## Work order
Copy exactly the lines from the first line of the records below through the line containing "import PySem", including both, and nothing else.

-- Data supplied follows --

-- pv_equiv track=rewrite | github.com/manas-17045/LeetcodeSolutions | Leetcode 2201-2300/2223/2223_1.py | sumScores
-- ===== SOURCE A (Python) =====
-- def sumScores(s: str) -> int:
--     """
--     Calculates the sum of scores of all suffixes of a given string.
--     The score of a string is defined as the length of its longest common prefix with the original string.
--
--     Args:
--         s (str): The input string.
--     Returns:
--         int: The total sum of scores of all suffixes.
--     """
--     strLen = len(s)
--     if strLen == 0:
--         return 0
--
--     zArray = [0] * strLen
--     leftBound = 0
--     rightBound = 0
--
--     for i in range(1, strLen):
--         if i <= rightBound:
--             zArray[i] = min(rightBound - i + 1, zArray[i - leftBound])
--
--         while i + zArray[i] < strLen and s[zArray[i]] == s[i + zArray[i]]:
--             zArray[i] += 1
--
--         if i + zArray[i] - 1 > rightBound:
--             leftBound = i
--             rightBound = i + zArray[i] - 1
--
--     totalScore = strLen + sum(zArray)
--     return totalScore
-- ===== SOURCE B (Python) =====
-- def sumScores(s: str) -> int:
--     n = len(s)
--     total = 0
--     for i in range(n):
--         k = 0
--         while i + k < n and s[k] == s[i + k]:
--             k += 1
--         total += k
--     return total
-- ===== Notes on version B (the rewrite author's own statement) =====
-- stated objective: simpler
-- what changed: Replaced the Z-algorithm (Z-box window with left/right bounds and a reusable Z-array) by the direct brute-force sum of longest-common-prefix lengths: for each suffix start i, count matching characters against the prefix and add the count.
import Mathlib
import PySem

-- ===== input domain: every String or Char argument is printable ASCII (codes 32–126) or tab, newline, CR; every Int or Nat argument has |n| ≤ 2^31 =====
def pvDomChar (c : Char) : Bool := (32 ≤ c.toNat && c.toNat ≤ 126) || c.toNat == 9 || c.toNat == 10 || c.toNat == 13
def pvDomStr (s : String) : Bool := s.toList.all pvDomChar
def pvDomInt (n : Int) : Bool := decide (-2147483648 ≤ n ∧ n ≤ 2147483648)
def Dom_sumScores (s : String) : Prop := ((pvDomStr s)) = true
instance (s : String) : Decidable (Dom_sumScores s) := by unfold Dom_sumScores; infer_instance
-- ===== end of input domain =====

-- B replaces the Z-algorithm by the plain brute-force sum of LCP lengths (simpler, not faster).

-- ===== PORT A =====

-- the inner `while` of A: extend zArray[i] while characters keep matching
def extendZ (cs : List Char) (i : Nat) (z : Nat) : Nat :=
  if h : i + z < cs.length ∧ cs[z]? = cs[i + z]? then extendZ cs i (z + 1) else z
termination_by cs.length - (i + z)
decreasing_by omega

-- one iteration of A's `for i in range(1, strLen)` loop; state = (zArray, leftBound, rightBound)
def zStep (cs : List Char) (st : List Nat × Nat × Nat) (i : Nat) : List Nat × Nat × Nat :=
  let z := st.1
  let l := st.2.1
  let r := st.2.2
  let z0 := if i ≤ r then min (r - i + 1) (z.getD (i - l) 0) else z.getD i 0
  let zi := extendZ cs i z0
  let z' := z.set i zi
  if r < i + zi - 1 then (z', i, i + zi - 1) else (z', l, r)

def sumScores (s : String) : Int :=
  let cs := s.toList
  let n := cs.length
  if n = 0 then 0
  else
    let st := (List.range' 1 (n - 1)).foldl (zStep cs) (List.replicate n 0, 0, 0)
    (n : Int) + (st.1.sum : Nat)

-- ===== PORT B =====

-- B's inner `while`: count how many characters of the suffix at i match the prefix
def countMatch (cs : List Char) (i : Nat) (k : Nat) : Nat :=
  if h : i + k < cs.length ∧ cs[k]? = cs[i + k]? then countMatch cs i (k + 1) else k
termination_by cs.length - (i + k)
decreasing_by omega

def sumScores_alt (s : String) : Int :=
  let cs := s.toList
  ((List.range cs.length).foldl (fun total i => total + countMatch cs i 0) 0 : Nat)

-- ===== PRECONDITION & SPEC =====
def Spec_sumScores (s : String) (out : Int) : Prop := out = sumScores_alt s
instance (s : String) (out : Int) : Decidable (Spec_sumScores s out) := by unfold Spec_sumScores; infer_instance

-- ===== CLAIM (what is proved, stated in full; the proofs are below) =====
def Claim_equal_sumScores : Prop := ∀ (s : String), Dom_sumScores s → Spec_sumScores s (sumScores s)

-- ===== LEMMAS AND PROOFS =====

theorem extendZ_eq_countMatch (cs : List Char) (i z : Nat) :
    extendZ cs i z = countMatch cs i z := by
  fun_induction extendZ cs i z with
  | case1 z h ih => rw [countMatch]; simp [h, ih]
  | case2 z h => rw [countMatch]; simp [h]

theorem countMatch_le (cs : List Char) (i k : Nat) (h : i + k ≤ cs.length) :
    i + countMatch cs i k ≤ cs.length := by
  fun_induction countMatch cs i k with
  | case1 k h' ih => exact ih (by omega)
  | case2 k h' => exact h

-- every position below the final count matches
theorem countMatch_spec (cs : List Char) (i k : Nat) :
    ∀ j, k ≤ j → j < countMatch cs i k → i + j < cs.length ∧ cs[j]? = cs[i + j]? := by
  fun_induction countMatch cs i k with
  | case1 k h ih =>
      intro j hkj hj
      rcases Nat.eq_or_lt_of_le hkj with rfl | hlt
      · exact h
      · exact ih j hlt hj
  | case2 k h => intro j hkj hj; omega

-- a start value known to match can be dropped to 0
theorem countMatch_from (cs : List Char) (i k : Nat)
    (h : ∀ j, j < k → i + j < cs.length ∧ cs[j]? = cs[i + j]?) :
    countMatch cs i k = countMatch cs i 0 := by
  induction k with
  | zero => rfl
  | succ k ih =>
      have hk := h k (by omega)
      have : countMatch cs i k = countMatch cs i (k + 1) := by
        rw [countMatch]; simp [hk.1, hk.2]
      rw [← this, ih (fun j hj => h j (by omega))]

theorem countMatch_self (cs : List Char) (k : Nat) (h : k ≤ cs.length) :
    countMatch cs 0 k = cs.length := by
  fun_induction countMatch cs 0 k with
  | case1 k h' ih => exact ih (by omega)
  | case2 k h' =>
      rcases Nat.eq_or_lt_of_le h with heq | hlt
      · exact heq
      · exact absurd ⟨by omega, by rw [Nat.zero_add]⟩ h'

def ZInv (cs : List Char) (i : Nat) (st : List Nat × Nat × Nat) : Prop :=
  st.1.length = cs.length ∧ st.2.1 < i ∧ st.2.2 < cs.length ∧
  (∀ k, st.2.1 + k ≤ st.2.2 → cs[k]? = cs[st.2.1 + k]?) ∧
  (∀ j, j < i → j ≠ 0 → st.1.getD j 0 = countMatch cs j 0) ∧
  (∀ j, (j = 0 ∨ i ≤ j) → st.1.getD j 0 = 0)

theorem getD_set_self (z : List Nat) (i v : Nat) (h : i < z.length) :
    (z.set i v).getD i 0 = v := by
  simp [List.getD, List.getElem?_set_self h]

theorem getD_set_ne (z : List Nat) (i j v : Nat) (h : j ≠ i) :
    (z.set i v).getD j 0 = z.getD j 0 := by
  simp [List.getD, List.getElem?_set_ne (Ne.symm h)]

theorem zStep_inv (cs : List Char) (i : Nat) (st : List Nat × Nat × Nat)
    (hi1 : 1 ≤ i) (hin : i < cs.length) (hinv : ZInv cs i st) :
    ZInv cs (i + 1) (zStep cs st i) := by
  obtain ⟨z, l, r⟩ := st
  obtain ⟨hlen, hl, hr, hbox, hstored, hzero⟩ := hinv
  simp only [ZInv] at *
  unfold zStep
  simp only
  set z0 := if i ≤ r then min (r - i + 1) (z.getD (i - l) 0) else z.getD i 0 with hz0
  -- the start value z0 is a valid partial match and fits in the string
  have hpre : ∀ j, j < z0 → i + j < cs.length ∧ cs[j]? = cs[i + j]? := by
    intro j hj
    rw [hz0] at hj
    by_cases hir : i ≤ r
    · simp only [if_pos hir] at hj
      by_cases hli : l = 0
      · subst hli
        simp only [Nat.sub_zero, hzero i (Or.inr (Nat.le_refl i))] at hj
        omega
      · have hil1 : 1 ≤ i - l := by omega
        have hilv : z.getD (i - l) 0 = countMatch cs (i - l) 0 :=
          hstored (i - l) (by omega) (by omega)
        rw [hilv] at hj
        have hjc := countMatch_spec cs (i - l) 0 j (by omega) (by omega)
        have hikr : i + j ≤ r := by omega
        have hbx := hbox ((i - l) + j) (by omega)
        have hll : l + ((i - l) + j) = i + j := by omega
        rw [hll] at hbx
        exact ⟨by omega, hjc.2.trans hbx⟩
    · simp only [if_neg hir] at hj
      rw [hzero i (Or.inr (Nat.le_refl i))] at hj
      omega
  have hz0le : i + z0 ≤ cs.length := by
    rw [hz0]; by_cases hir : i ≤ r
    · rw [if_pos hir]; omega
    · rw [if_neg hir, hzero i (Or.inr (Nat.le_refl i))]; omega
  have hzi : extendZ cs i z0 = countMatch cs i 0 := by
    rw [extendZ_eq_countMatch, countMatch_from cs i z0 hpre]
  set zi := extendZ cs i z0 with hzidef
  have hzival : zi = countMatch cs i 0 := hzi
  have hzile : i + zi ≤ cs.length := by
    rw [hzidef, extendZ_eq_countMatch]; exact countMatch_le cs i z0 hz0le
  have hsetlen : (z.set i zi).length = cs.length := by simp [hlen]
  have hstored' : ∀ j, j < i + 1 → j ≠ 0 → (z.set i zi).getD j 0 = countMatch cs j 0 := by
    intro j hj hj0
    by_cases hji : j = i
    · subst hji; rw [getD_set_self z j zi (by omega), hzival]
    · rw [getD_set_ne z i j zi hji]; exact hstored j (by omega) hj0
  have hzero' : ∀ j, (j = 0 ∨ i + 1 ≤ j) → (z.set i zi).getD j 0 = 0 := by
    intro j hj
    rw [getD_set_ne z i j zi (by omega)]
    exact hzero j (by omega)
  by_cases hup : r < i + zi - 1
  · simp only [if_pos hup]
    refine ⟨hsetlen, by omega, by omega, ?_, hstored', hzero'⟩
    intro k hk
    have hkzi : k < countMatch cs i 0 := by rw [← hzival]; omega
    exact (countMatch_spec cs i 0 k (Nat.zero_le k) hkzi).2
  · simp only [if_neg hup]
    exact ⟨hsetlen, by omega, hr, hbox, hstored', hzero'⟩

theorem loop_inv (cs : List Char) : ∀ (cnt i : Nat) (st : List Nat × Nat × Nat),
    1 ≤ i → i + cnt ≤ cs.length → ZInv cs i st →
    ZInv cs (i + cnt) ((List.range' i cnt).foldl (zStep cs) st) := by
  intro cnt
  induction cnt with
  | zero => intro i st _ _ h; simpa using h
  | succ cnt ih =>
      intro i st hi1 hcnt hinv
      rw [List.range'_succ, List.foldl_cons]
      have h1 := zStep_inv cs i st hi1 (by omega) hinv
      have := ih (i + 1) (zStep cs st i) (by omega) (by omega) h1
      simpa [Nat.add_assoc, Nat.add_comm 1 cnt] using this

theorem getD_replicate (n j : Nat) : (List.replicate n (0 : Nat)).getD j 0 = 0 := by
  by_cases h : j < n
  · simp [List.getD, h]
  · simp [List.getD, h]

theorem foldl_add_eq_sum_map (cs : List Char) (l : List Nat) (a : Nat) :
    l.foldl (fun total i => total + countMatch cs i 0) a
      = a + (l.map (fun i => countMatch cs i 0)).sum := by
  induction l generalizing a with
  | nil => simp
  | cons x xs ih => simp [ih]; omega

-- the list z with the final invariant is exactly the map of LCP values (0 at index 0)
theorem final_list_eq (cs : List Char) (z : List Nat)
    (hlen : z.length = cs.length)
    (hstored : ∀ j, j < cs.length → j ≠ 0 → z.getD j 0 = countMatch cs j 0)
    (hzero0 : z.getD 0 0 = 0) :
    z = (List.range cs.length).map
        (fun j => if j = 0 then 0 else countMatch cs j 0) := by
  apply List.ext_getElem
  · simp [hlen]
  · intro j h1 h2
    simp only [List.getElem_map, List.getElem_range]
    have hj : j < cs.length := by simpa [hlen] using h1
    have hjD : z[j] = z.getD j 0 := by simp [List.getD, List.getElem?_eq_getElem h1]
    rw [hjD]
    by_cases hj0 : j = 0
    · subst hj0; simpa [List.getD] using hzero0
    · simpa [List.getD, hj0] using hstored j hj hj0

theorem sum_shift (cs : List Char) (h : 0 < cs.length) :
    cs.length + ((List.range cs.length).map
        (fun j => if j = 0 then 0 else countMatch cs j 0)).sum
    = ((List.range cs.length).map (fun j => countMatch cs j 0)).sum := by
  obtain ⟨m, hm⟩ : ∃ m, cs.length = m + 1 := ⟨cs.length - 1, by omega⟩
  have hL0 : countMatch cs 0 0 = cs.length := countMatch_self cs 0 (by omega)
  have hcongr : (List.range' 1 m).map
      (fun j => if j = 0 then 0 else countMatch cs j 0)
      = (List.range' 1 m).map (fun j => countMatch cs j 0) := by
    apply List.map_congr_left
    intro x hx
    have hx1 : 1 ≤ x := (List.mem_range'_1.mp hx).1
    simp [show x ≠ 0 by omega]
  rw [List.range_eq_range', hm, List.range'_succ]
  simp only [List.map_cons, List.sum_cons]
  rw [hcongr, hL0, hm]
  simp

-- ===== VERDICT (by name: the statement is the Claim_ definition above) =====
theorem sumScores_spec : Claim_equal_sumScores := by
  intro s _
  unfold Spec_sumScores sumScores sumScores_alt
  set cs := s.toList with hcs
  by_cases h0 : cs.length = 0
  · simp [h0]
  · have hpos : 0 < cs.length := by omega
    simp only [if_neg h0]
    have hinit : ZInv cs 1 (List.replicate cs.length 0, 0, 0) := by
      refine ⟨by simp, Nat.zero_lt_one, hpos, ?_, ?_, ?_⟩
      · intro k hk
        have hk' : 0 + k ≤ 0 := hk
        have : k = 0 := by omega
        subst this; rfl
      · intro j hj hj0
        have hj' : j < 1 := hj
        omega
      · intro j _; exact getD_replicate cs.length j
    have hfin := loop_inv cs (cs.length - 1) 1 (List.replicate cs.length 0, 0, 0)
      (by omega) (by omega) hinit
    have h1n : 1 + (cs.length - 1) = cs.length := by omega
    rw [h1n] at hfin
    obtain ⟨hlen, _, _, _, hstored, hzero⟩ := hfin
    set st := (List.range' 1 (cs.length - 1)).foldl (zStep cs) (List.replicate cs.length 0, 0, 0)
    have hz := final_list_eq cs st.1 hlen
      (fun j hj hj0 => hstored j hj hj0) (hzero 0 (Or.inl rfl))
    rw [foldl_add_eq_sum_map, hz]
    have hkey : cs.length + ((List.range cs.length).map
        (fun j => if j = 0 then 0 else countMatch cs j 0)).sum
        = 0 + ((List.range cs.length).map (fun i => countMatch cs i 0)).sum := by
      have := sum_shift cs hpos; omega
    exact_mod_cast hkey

-- Data supplied concluded --

## Your response
-- pv_equiv track=rewrite | github.com/manas-17045/LeetcodeSolutions | Leetcode 2201-2300/2223/2223_1.py | sumScores
-- ===== SOURCE A (Python) =====
-- def sumScores(s: str) -> int:
--     """
--     Calculates the sum of scores of all suffixes of a given string.
--     The score of a string is defined as the length of its longest common prefix with the original string.
--
--     Args:
--         s (str): The input string.
--     Returns:
--         int: The total sum of scores of all suffixes.
--     """
--     strLen = len(s)
--     if strLen == 0:
--         return 0
--
--     zArray = [0] * strLen
--     leftBound = 0
--     rightBound = 0
--
--     for i in range(1, strLen):
--         if i <= rightBound:
--             zArray[i] = min(rightBound - i + 1, zArray[i - leftBound])
--
--         while i + zArray[i] < strLen and s[zArray[i]] == s[i + zArray[i]]:
--             zArray[i] += 1
--
--         if i + zArray[i] - 1 > rightBound:
--             leftBound = i
--             rightBound = i + zArray[i] - 1
--
--     totalScore = strLen + sum(zArray)
--     return totalScore
-- ===== SOURCE B (Python) =====
-- def sumScores(s: str) -> int:
--     n = len(s)
--     total = 0
--     for i in range(n):
--         k = 0
--         while i + k < n and s[k] == s[i + k]:
--             k += 1
--         total += k
--     return total
-- ===== Notes on version B (the rewrite author's own statement) =====
-- stated objective: simpler
-- what changed: Replaced the Z-algorithm (Z-box window with left/right bounds and a reusable Z-array) by the direct brute-force sum of longest-common-prefix lengths: for each suffix start i, count matching characters against the prefix and add the count.
import Mathlib
import PySem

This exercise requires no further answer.